Machine Learning Monitoring Best Practices

Machine learning (ML) models, unlike conventional applications, are susceptible to performance degradation over time due to various factors, including subtle changes in the production environment. Monitoring the health and throughput of a deployed ML service is insufficient. A comprehensive monitoring system is crucial to ensure the reliability and accuracy of ML models in production. This article explores the best practices for monitoring ML models, focusing on the key challenges and strategies for maintaining optimal performance.

The Need for Model Monitoring

Regardless of the efforts invested in developing, training, and evaluating ML models before deployment, their functionality inevitably degrades over time. Even subtle trends in the production environment can radically alter the model's behavior, especially for advanced models using deep learning and other non-deterministic techniques.
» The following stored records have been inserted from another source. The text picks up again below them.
lemma inv_append (fl : List Char) (stB : List (List Char × List Nat)) (t : List Char)
    (K : List Nat) (hInv : StackInv fl stB)
    (hK : ∀ k, k ∈ K ↔ KMatch fl (stB.map Prod.fst ++ [t]) k) :
    StackInv fl (stB ++ [(t, K)]) := by
  intro i hi k
  rw [List.length_append, List.length_cons, List.length_nil] at hi
  rcases Nat.lt_or_ge i stB.length with h | h
  · rw [List.getElem_append_left h, List.map_append]
    rw [List.take_append_of_le_length (by simpa using Nat.succ_le_of_lt h)]
    exact hInv i h k
  · have hieq : i = stB.length := by omega
    subst hieq
    rw [List.getElem_append_right (le_refl _)]
    simp only [Nat.sub_self, List.getElem_cons_zero, List.map_append, List.map_cons,
      List.map_nil]
    rw [List.take_of_length_le (by simp)]
    exact hK k

lemma inv_take (fl : List Char) (stB : List (List Char × List Nat)) (m : Nat)
    (hInv : StackInv fl stB) : StackInv fl (stB.take m) := by
  intro i hi k
  rw [List.length_take] at hi
  have him : i < m := lt_of_lt_of_le hi (min_le_left _ _)
  have hil : i < stB.length := lt_of_lt_of_le hi (min_le_right _ _)
  rw [List.getElem_take, List.map_take, List.take_take, min_eq_left (by omega)]
  exact hInv i hil k

lemma stepAB (fl rl : List Char) (hfl : fl ≠ []) (stB : List (List Char × List Nat))
    (hInv : StackInv fl stB) (c : Char) :
    frepStepA (fl.map (fun c => [c])) fl.length rl (stB.map Prod.fst) c
      = (frepStepB fl fl.length rl stB c).map Prod.fst
    ∧ StackInv fl (frepStepB fl fl.length rl stB c) := by
  have hlf : 0 < fl.length := List.length_pos_iff.mpr hfl
  set stA := stB.map Prod.fst with hstA
  set st' := stA ++ [[c]] with hst'
  set K' := frepStepK fl fl.length (frepTopK stB) [c] with hK'def
  have hK' : ∀ k, k ∈ K' ↔ KMatch fl st' k :=
    step_correct fl hfl _ stA [c] (top_correct fl stB hInv)
  -- A's slice condition ↔ lf ∈ K'
  have hcond : (PySem.List.slice st' (some (-(fl.length : Int))) none
      = fl.map (fun c => [c])) ↔ fl.length ∈ K' := by
    rw [PySem.List.slice_from_neg_natCast _ _ hlf]
    rw [hK' fl.length]
    have hsfx : (fl.map (fun c => [c])) <:+ st' ↔
        st'.drop (st'.length - fl.length) = fl.map (fun c => [c]) := by
      rw [List.suffix_iff_eq_drop]
      simp only [List.length_map]
      exact ⟨fun h => h.symm, fun h => h.symm⟩
    constructor
    · intro h
      exact ⟨hlf, le_refl _, by rw [List.take_length]; exact hsfx.mpr h⟩
    · rintro ⟨-, -, h⟩
      rw [List.take_length] at h
      exact hsfx.mp h
  unfold frepStepA frepStepB
  simp only [← hst', ← hK'def]
  by_cases hm : fl.length ∈ K'
  · rw [if_pos (hcond.mpr hm), if_pos hm]
    set m := stB.length - (fl.length - 1) with hmdef
    have hInv' : StackInv fl (stB.take m) := inv_take fl stB m hInv
    have hKrep := step_correct fl hfl _ ((stB.take m).map Prod.fst) rl
      (top_correct fl (stB.take m) hInv')
    constructor
    · rw [frep_pop]
      have hlen : st'.length = stB.length + 1 := by simp [hst', hstA]
      have htakeA : st'.take (st'.length - fl.length) = stA.take m := by
        rw [hst', hlen]
        have hle : stB.length + 1 - fl.length ≤ stA.length := by
          simp [hstA]; omega
        rw [List.take_append_of_le_length hle]
        congr 1
        omega
      rw [htakeA, List.map_append, List.map_cons, List.map_nil, List.map_take, ← hstA]
    · exact inv_append fl (stB.take m) rl _ hInv' hKrep
  · rw [if_neg (fun h => hm (hcond.mp h)), if_neg hm]
    constructor
    · simp [hst', hstA]
    · exact inv_append fl stB [c] K' hInv hK'

lemma fold_AB (fl rl : List Char) (hfl : fl ≠ []) :
    ∀ (cs : List Char) (stB : List (List Char × List Nat)), StackInv fl stB →
      cs.foldl (frepStepA (fl.map (fun c => [c])) fl.length rl) (stB.map Prod.fst)
        = (cs.foldl (frepStepB fl fl.length rl) stB).map Prod.fst := by
  intro cs
  induction cs with
  | nil => intro stB _; simp
  | cons c cs ih =>
    intro stB hInv
    obtain ⟨heq, hInv'⟩ := stepAB fl rl hfl stB hInv c
    simp only [List.foldl_cons, heq]
    exact ih _ hInv'

lemma fold_A_empty (rl : List Char) :
    ∀ (cs : List Char) (st : List (List Char)),
      cs.foldl (frepStepA ([] : List (List Char)) 0 rl) st = st ++ cs.map (fun c => [c]) := by
  intro cs
  induction cs with
  | nil => intro st; simp
  | cons c cs ih =>
    intro st
    simp only [List.foldl_cons, List.map_cons]
    rw [ih]
    have hstep : frepStepA ([] : List (List Char)) 0 rl st c = st ++ [[c]] := by
      simp [frepStepA, PySem.List.slice_none_none]
    rw [hstep, List.append_assoc]
    rfl

-- ===== VERDICT (by name: the statement is the Claim_ definition above) =====
theorem frep_spec : Claim_equal_frep := by
  intro s f rep _
  unfold Spec_frep frep frep_alt
  by_cases hf : f.toList.length = 0
  · rw [if_pos hf]
    have hfl : f.toList = [] := List.length_eq_zero_iff.mp hf
    rw [hfl]
    simp only [List.map_nil, List.length_nil]
    rw [fold_A_empty rep.toList s.toList []]
    simp only [List.nil_append]
    have hflat : (s.toList.map (fun c => [c])).flatten = s.toList := by
      induction s.toList with
      | nil => rfl
      | cons a l ih => simp [ih]
    rw [hflat]
    exact String.ofList_toList
  · rw [if_neg hf]
    have hfl : f.toList ≠ [] := fun h => hf (by simp [h])
    have := fold_AB f.toList rep.toList hfl s.toList [] (by intro i hi; simp at hi)
    simp only [List.map_nil] at this
    rw [this]
-- pv_equiv track=rewrite | github.com/insomnia250/channel-prune | model_prune/prune_utils.py | concat_index
-- ===== SOURCE A (Python) =====
-- def concat_index(ori_out_channels, prune_indexs):
--     '''
--     :param ori_out_channels: list [32,32,64,...]
--     :param prune_indexs: list of prune_index in previous layers(these layers are to be concat) [[1,4], [], [2], ...]
--     :return: prune_index in concat layer  [1,4,30]
--     '''
--     channels_cated = []
--     for i,idxs in enumerate(prune_indexs):
--         if i==0:
--             channels_cated += (prune_indexs[i])
--         else:
--             pre_channels = sum(ori_out_channels[:i])
--             channels_cated += ([x+pre_channels for x in prune_indexs[i]])
--     return channels_cated
-- ===== SOURCE B (Python) =====
-- def concat_index(ori_out_channels, prune_indexs):
--     channels_cated = []
--     pre = 0
--     for i, idxs in enumerate(prune_indexs):
--         channels_cated.extend(x + pre for x in idxs)
--         if i < len(ori_out_channels):
--             pre += ori_out_channels[i]
--     return channels_cated
-- ===== Notes on version B (the rewrite author's own statement) =====
-- stated objective: alternative
-- what changed: B maintains a running prefix sum of ori_out_channels instead of re-summing the slice ori_out_channels[:i] on every iteration, and drops the special i==0 branch (offset 0); asymptotically O(n+k) vs O(n^2+k), though a timing run did not confirm a measured speed-up.
import Mathlib
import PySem

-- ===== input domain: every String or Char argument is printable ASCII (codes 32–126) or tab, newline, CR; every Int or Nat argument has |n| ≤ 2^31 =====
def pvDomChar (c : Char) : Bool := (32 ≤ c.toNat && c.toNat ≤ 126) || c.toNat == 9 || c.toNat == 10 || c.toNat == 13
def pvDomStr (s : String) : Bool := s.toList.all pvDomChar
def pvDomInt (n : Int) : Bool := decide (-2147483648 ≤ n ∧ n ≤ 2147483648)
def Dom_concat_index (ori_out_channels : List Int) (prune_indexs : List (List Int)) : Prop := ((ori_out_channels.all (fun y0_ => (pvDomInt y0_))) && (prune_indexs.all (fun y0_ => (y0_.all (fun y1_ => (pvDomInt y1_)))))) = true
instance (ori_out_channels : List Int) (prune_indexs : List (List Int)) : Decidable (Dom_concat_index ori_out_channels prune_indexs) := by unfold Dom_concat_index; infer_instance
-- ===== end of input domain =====

-- B replaces A's per-iteration re-summation of ori_out_channels[:i] with a running prefix sum (and drops the redundant i==0 branch); same results, different loop invariant.


-- ===== PORT A =====
-- loop body of A: at i==0 append the indices as-is, else offset by sum(ori_out_channels[:i])
def concat_index_body (ori_out_channels : List Int) (acc : List Int) (p : Int × List Int) : List Int :=
  if p.1 == 0 then acc ++ p.2
  else acc ++ p.2.map (fun x => x + (PySem.List.slice ori_out_channels none (some p.1)).sum)

def concat_index (ori_out_channels : List Int) (prune_indexs : List (List Int)) : List Int :=
  (PySem.List.enumerate prune_indexs 0).foldl (concat_index_body ori_out_channels) []

-- ===== PORT B =====
-- B's loop: emit idxs offset by the running prefix sum `pre`, then advance `pre` by the next channel (if any)
def concat_index_alt_go (ori : List Int) (ps : List (List Int)) (pre : Int) : List Int :=
  match ps with
  | [] => []
  | idxs :: rest =>
    idxs.map (fun x => x + pre) ++
      match ori with
      | [] => concat_index_alt_go [] rest pre
      | c :: ori' => concat_index_alt_go ori' rest (pre + c)

def concat_index_alt (ori_out_channels : List Int) (prune_indexs : List (List Int)) : List Int :=
  concat_index_alt_go ori_out_channels prune_indexs 0

-- ===== PRECONDITION & SPEC =====
def Spec_concat_index (ori_out_channels : List Int) (prune_indexs : List (List Int)) (out : List Int) : Prop := out = concat_index_alt ori_out_channels prune_indexs
instance (ori_out_channels : List Int) (prune_indexs : List (List Int)) (out : List Int) : Decidable (Spec_concat_index ori_out_channels prune_indexs out) := by unfold Spec_concat_index; infer_instance

-- ===== CLAIM (what is proved, stated in full; the proofs are below) =====
def Claim_equal_concat_index : Prop := ∀ (ori_out_channels : List Int) (prune_indexs : List (List Int)), Dom_concat_index ori_out_channels prune_indexs → Spec_concat_index ori_out_channels prune_indexs (concat_index ori_out_channels prune_indexs)

-- ===== LEMMAS AND PROOFS =====

-- after the channels are exhausted (i ≥ length ori), the offset stays at sum ori
lemma concat_index_tailLoop (ori : List Int) (ps : List (List Int)) :
    ∀ (i : Nat) (acc : List Int), ori.length ≤ i →
      (PySem.List.enumerate ps (i : Int)).foldl (concat_index_body ori) acc
        = acc ++ concat_index_alt_go [] ps ori.sum := by
  induction ps with
  | nil => intro i acc _; simp [PySem.List.enumerate_nil, concat_index_alt_go]
  | cons idxs rest ih =>
    intro i acc hle
    rw [PySem.List.enumerate_cons, List.foldl_cons]
    have hstep : concat_index_body ori acc ((i : Int), idxs)
        = acc ++ idxs.map (fun x => x + ori.sum) := by
      rcases Nat.eq_zero_or_pos i with hz | hp
      · subst hz
        have hnil : ori = [] := List.eq_nil_of_length_eq_zero (Nat.le_zero.mp hle)
        subst hnil
        simp [concat_index_body]
      · have : ((i : Int) == 0) = false := by
          simp only [beq_eq_false_iff_ne, ne_eq, Nat.cast_eq_zero]; omega
        simp only [concat_index_body, this, Bool.false_eq_true, if_false]
        rw [PySem.List.slice_to_natCast, List.take_of_length_le hle]
    rw [hstep]
    have : ((i : Int) + 1) = ((i + 1 : Nat) : Int) := by push_cast; ring
    rw [this, ih (i + 1) _ (by omega)]
    simp [concat_index_alt_go, List.append_assoc]

-- main invariant: having consumed the prefix `ori1`, the fold starting at index |ori1| equals B's loop with pre = sum ori1
lemma concat_index_mainLoop (ps : List (List Int)) :
    ∀ (ori1 ori2 acc : List Int),
      (PySem.List.enumerate ps (ori1.length : Int)).foldl (concat_index_body (ori1 ++ ori2)) acc
        = acc ++ concat_index_alt_go ori2 ps ori1.sum := by
  induction ps with
  | nil => intro ori1 ori2 acc; simp [PySem.List.enumerate_nil, concat_index_alt_go]
  | cons idxs rest ih =>
    intro ori1 ori2 acc
    rw [PySem.List.enumerate_cons, List.foldl_cons]
    have hstep : concat_index_body (ori1 ++ ori2) acc ((ori1.length : Int), idxs)
        = acc ++ idxs.map (fun x => x + ori1.sum) := by
      rcases Nat.eq_zero_or_pos ori1.length with hz | hp
      · have hnil : ori1 = [] := List.eq_nil_of_length_eq_zero hz
        subst hnil
        simp [concat_index_body]
      · have : ((ori1.length : Int) == 0) = false := by
          simp only [beq_eq_false_iff_ne, ne_eq, Nat.cast_eq_zero]; omega
        simp only [concat_index_body, this, Bool.false_eq_true, if_false]
        rw [PySem.List.slice_to_natCast, List.take_left]
    rw [hstep]
    have hidx : ((ori1.length : Int) + 1) = ((ori1.length + 1 : Nat) : Int) := by push_cast; ring
    cases ori2 with
    | nil =>
      rw [hidx, List.append_nil, concat_index_tailLoop ori1 rest (ori1.length + 1) _ (by omega)]
      simp [concat_index_alt_go, List.append_assoc]
    | cons c ori2' =>
      have hlen : ori1.length + 1 = (ori1 ++ [c]).length := by simp
      have hsplit : ori1 ++ c :: ori2' = (ori1 ++ [c]) ++ ori2' := by simp
      rw [hidx, hlen, hsplit, ih (ori1 ++ [c]) ori2' _]
      simp [concat_index_alt_go, List.append_assoc]

-- ===== VERDICT (by name: the statement is the Claim_ definition above) =====
theorem concat_index_spec : Claim_equal_concat_index := by
  intro ori ps _
  show concat_index ori ps = concat_index_alt ori ps
  have := concat_index_mainLoop ps [] ori []
  simpa [concat_index, concat_index_alt] using this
Setting Up a Monitoring System

To monitor a model's performance in production, a system that can analyze both the data being fed to the model and its predictions is required. This system should include a service that sits alongside the prediction service to ingest samples of input data and prediction logs, calculate metrics, and forward these metrics to observability and monitoring platforms for alerting and analysis.

Where possible, the monitoring service should calculate data and prediction drift metrics, as well as backtest metrics that directly evaluate the accuracy of predictions using historical data. Alongside tools for monitoring the data processing pipelines used for feature extraction, this setup enables the identification of key issues affecting model performance.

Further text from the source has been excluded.